Because Smooth Skin is Overrated and Survival is Sexy

By Just One of Those ThingsPublished 8 months ago 3 min read

Let’s get one thing straight: your scars—physical or emotional—aren’t flaws. They’re receipts. Proof of purchase. A little reminder that life threw its worst at you, and you still showed up.

Think about it. The most legendary things in this world are marked by their battles:

  • Kintsugi pottery? Broken, then repaired with gold.
  • Vintage jeans? Frayed, but somehow cooler for it.
  • Sharks? Literally covered in scars and yet, apex predators.

So why do we treat our own scars like something to hide?

The Lies We Believe About Scars (And Why They’re Nonsense)

We’ve been fed some trash narratives about healing:

Lie #1: "Time Heals All Wounds"

False.
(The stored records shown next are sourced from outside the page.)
-- pv_equiv track=rewrite | github.com/victoriaferrario/uba-intro-programacion | Parciales/simulacro_parcial.py | mayor_cantidad_ap_consecutivas
-- ===== SOURCE A (Python) =====
-- def mayor_cantidad_ap_consecutivas(v: list[int], x: int) -> int:
--     cant: int = 0
--     mayor_cant: int = 0
--     for i in range (len(v)):
--         if v[i] == x:
--             cant += 1
--         else:
--             if cant > mayor_cant: mayor_cant = cant
--             cant = 0
--
--     if cant > mayor_cant: mayor_cant = cant
--     return mayor_cant
-- ===== SOURCE B (Python) =====
-- def mayor_cantidad_ap_consecutivas(v: list[int], x: int) -> int:
--     # decompose the list into maximal runs of equal values; answer is the longest run of x
--     best = 0
--     i = 0
--     n = len(v)
--     while i < n:
--         j = i + 1
--         while j < n and v[j] == v[i]:
--             j += 1
--         if v[i] == x and j - i > best:
--             best = j - i
--         i = j
--     return best
-- ===== Notes on version B (the rewrite author's own statement) =====
-- stated objective: alternative
-- what changed: Replaces the running-counter-with-post-loop-flush scan by a run decomposition: an outer loop advances over maximal runs of equal values (inner scan finds each run's end) and keeps the longest run whose value is x.
import Mathlib
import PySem

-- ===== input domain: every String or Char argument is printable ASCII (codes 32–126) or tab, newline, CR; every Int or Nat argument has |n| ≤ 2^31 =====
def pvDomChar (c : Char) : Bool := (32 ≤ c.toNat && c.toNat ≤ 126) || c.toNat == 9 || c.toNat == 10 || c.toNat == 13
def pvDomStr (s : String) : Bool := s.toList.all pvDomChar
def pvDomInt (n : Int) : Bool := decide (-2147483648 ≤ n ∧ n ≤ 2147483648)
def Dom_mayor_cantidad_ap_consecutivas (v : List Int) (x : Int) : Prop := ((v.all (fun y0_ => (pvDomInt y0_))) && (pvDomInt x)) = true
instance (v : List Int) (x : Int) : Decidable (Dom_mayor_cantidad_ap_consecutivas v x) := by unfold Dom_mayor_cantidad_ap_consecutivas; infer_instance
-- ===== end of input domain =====

-- B replaces A's running-counter-with-flush scan by a run decomposition (consume each
-- maximal run of equal values, keep the longest run of x); alternative, same O(n) cost.


-- ===== PORT A =====
-- A: single pass keeping (cant, mayor_cant); flush cant into mayor_cant after the loop.
def mayor_cantidad_ap_consecutivas (v : List Int) (x : Int) : Int :=
  let s := v.foldl (fun (s : Int × Int) vi =>
    if vi = x then (s.1 + 1, s.2)
    else (0, if s.1 > s.2 then s.1 else s.2)) (0, 0)
  if s.1 > s.2 then s.1 else s.2

-- ===== PORT B =====
-- length of the maximal prefix of the tail equal to a (Source B's inner `while j < n and v[j] == v[i]` scan)
def pvRunLen (a : Int) : List Int → Int
  | [] => 0
  | b :: t => if b = a then 1 + pvRunLen a t else 0

-- outer loop of Source B: consume one maximal run per step
def mayor_cantidad_ap_consecutivas_alt (v : List Int) (x : Int) : Int :=
  match v with
  | [] => 0
  | a :: t =>
    let k := pvRunLen a t
    let best := mayor_cantidad_ap_consecutivas_alt (t.drop k.toNat) x
    if a = x ∧ k + 1 > best then k + 1 else best
termination_by v.length
decreasing_by
  simp only [List.length_drop, List.length_cons]; omega

-- ===== PRECONDITION & SPEC =====
def Spec_mayor_cantidad_ap_consecutivas (v : List Int) (x : Int) (out : Int) : Prop := out = mayor_cantidad_ap_consecutivas_alt v x
instance (v : List Int) (x : Int) (out : Int) : Decidable (Spec_mayor_cantidad_ap_consecutivas v x out) := by unfold Spec_mayor_cantidad_ap_consecutivas; infer_instance

-- ===== CLAIM (what is proved, stated in full; the proofs are below) =====
def Claim_equal_mayor_cantidad_ap_consecutivas : Prop := ∀ (v : List Int) (x : Int), Dom_mayor_cantidad_ap_consecutivas v x → Spec_mayor_cantidad_ap_consecutivas v x (mayor_cantidad_ap_consecutivas v x)

-- ===== LEMMAS AND PROOFS =====

theorem pvRunLen_nonneg (a : Int) (t : List Int) : 0 ≤ pvRunLen a t := by
  induction t with
  | nil => simp [pvRunLen]
  | cons b t ih => simp only [pvRunLen]; split <;> omega

-- A's loop as a structural recursion on the list
def aLoop (x cant mayor : Int) : List Int → Int
  | [] => if cant > mayor then cant else mayor
  | a :: t =>
    if a = x then aLoop x (cant + 1) mayor t
    else aLoop x 0 (if cant > mayor then cant else mayor) t

theorem foldl_eq_aLoop (x : Int) (t : List Int) : ∀ cant mayor : Int,
    (let s := t.foldl (fun (s : Int × Int) vi =>
      if vi = x then (s.1 + 1, s.2)
      else (0, if s.1 > s.2 then s.1 else s.2)) (cant, mayor)
     if s.1 > s.2 then s.1 else s.2) = aLoop x cant mayor t := by
  induction t with
  | nil => intro cant mayor; simp [aLoop]
  | cons a t ih =>
    intro cant mayor
    simp only [List.foldl_cons, aLoop]
    by_cases h : a = x <;> simp [h, ← ih]

-- mayor-free core of A's loop
def hLoop (x cant : Int) : List Int → Int
  | [] => cant
  | a :: t => if a = x then hLoop x (cant + 1) t else max cant (hLoop x 0 t)

theorem hLoop_nonneg (x : Int) (t : List Int) : ∀ cant : Int, 0 ≤ cant → 0 ≤ hLoop x cant t := by
  induction t with
  | nil => intro cant h; simpa [hLoop]
  | cons a t ih =>
    intro cant h
    simp only [hLoop]
    split
    · exact ih _ (by omega)
    · have := ih 0 le_rfl; omega

theorem aLoop_eq_max (x : Int) (t : List Int) : ∀ cant mayor : Int,
    aLoop x cant mayor t = max mayor (hLoop x cant t) := by
  induction t with
  | nil => intro cant mayor; simp only [aLoop, hLoop]; split <;> omega
  | cons a t ih =>
    intro cant mayor
    simp only [aLoop, hLoop]
    split
    · exact ih _ _
    · rw [ih]; split <;> omega

-- pushing cant through an initial run of x
theorem hLoop_run (x : Int) (t : List Int) : ∀ cant : Int, 0 ≤ cant →
    hLoop x cant t = max (cant + pvRunLen x t) (hLoop x 0 (t.drop (pvRunLen x t).toNat)) := by
  induction t with
  | nil => intro cant h; simp [hLoop, pvRunLen]; omega
  | cons a t ih =>
    intro cant h
    by_cases ha : a = x
    · have hk := pvRunLen_nonneg x t
      simp only [hLoop, pvRunLen, ha, if_pos trivial]
      rw [ih (cant + 1) (by omega)]
      have : (1 + pvRunLen x t).toNat = (pvRunLen x t).toNat + 1 := by omega
      rw [this, List.drop_succ_cons]
      ring_nf
    · simp only [hLoop, pvRunLen, if_neg ha]
      have h0 := hLoop_nonneg x t 0 le_rfl
      simp only [Int.toNat_zero, List.drop_zero, add_zero, hLoop, if_neg ha]
      omega

-- dropping a run of a non-x value does not change hLoop x 0
theorem hLoop_drop_run (x a : Int) (ha : a ≠ x) (t : List Int) :
    hLoop x 0 (t.drop (pvRunLen a t).toNat) = hLoop x 0 t := by
  induction t with
  | nil => simp [pvRunLen]
  | cons b t ih =>
    by_cases hb : b = a
    · have hk := pvRunLen_nonneg a t
      simp only [pvRunLen, if_pos hb]
      have : (1 + pvRunLen a t).toNat = (pvRunLen a t).toNat + 1 := by omega
      rw [this, List.drop_succ_cons, ih]
      have h0 := hLoop_nonneg x t 0 le_rfl
      simp only [hLoop, hb, if_neg ha]
      omega
    · simp [pvRunLen, hb]

theorem alt_eq_hLoop_aux (x : Int) : ∀ (n : Nat) (v : List Int), v.length ≤ n →
    mayor_cantidad_ap_consecutivas_alt v x = hLoop x 0 v := by
  intro n
  induction n with
  | zero =>
    intro v hv
    have : v = [] := List.eq_nil_of_length_eq_zero (by omega)
    subst this; simp [mayor_cantidad_ap_consecutivas_alt, hLoop]
  | succ n ihn =>
    intro v hv
    match v with
    | [] => simp [mayor_cantidad_ap_consecutivas_alt, hLoop]
    | a :: t =>
    rw [mayor_cantidad_ap_consecutivas_alt]
    have hlen : (t.drop (pvRunLen a t).toNat).length ≤ n := by
      simp only [List.length_cons] at hv
      simp only [List.length_drop]; omega
    have ih := ihn (t.drop (pvRunLen a t).toNat) hlen
    simp only [] at ih ⊢
    by_cases ha : a = x
    · subst ha
      have hk := pvRunLen_nonneg a t
      rw [ih]
      have hr := hLoop_run a t 1 (by omega)
      have h0 := hLoop_nonneg a (t.drop (pvRunLen a t).toNat) 0 le_rfl
      simp only [hLoop, true_and, if_true, zero_add]
      rw [hr]
      split <;> omega
    · rw [ih, hLoop_drop_run x a ha]
      have h0 := hLoop_nonneg x t 0 le_rfl
      simp only [hLoop, if_neg ha]
      have : ¬ (a = x ∧ pvRunLen a t + 1 > hLoop x 0 t) := fun ⟨h, _⟩ => ha h
      rw [if_neg this]
      omega

-- ===== VERDICT (by name: the statement is the Claim_ definition above) =====
theorem mayor_cantidad_ap_consecutivas_spec : Claim_equal_mayor_cantidad_ap_consecutivas := by
  intro v x _
  show _ = _
  rw [mayor_cantidad_ap_consecutivas, foldl_eq_aLoop, aLoop_eq_max,
    alt_eq_hLoop_aux x v.length v le_rfl]
  have := hLoop_nonneg x v 0 le_rfl
  omega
Time just gives you distance. What heals you is what you do with that time.

  • Did you learn to set boundaries? That’s healing.
  • Did you stop apologizing for taking up space? That’s healing.
  • Did you go to therapy, scream into a pillow, or finally block that toxic ex? All healing.

Lie #2: "Scars Mean You’re Broken"

Nah. Scars mean you didn’t die. That’s a win.
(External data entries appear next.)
-- ===== VERDICT (by name: the statement is the Claim_ definition above) =====
theorem change_cells_spec : Claim_equal_change_cells := by
  intro input add remove _
  show change_cells input add remove = change_cells_alt input add remove
  have hid : input.map (fun row => row) = input := by simp
  unfold change_cells change_cells_alt
  rw [hid]
  have hA : ∀ g, (PySem.List.enumerate input).foldl
      (fun output rl => (PySem.List.enumerate rl.2).foldl (fun output cp =>
        if (rl.1, cp.1) ∈ add then output.modify rl.1.toNat (fun line => line.set cp.1.toNat "#")
        else if (rl.1, cp.1) ∈ remove then output.modify rl.1.toNat (fun line => line.set cp.1.toNat "L")
        else output) output) g
      = (PySem.List.enumerate input).foldl
      (fun o rl => (PySem.List.enumerate rl.2).foldl (fun o' cp => pvStepA add remove rl.1 cp.1 o') o) g := by
    intro g; rfl
  rw [hA]
  apply pvGridExt
  · rw [pvOuterA_shape, pvShape_foldB, pvShape_foldB]
  · intro r c hr hc
    have hshapeA := pvOuterA_shape add remove input 0 input
    have hr0 : r < input.length := by rw [pvLen_of_shape hshapeA] at hr; exact hr
    have hc0 : c < (input.getD r []).length := by rw [pvRowLen_of_shape hshapeA] at hc; exact hc
    rw [pvOuterA_cell add remove input 0 (le_refl 0) input r c hr0 hc0]
    have hshapeR := pvShape_foldB remove "L" input
    have hrR : r < (remove.foldl (fun o rc => pvWriteCell o rc.1 rc.2 "L") input).length := by
      rw [pvLen_of_shape hshapeR]; exact hr0
    have hcR : c < ((remove.foldl (fun o rc => pvWriteCell o rc.1 rc.2 "L") input).getD r []).length := by
      rw [pvRowLen_of_shape hshapeR]; exact hc0
    rw [pvFoldB_cell add "#" _ r c hrR hcR, pvFoldB_cell remove "L" input r c hr0 hc0]
    have hcond : (0 : Int) ≤ (r : Int) ∧ (r : Int) < 0 + input.length ∧
        (c : Int) < ((input.getD ((r : Int) - 0).toNat []).length : Int) := by
      refine ⟨by omega, by simp; omega, ?_⟩
      have : ((r : Int) - 0).toNat = r := by omega
      rw [this]; exact_mod_cast hc0
    rw [if_pos hcond]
  • A scar is where your body said, "Oh, you thought that would take me down? Watch this."
  • An emotional scar is where your soul said, "I will not let this pain define me—I’ll let it refine me."

Lie #3: "Strength Means No Weakness"

The strongest people aren’t unbreakable. They’re the ones who kept going even when they were shattered.

  • You ever seen a tree that survived a hurricane? It’s still standing, but it’s got character.
  • You ever met someone who’s been through hell but still laughs? That’s not denial—that’s defiance.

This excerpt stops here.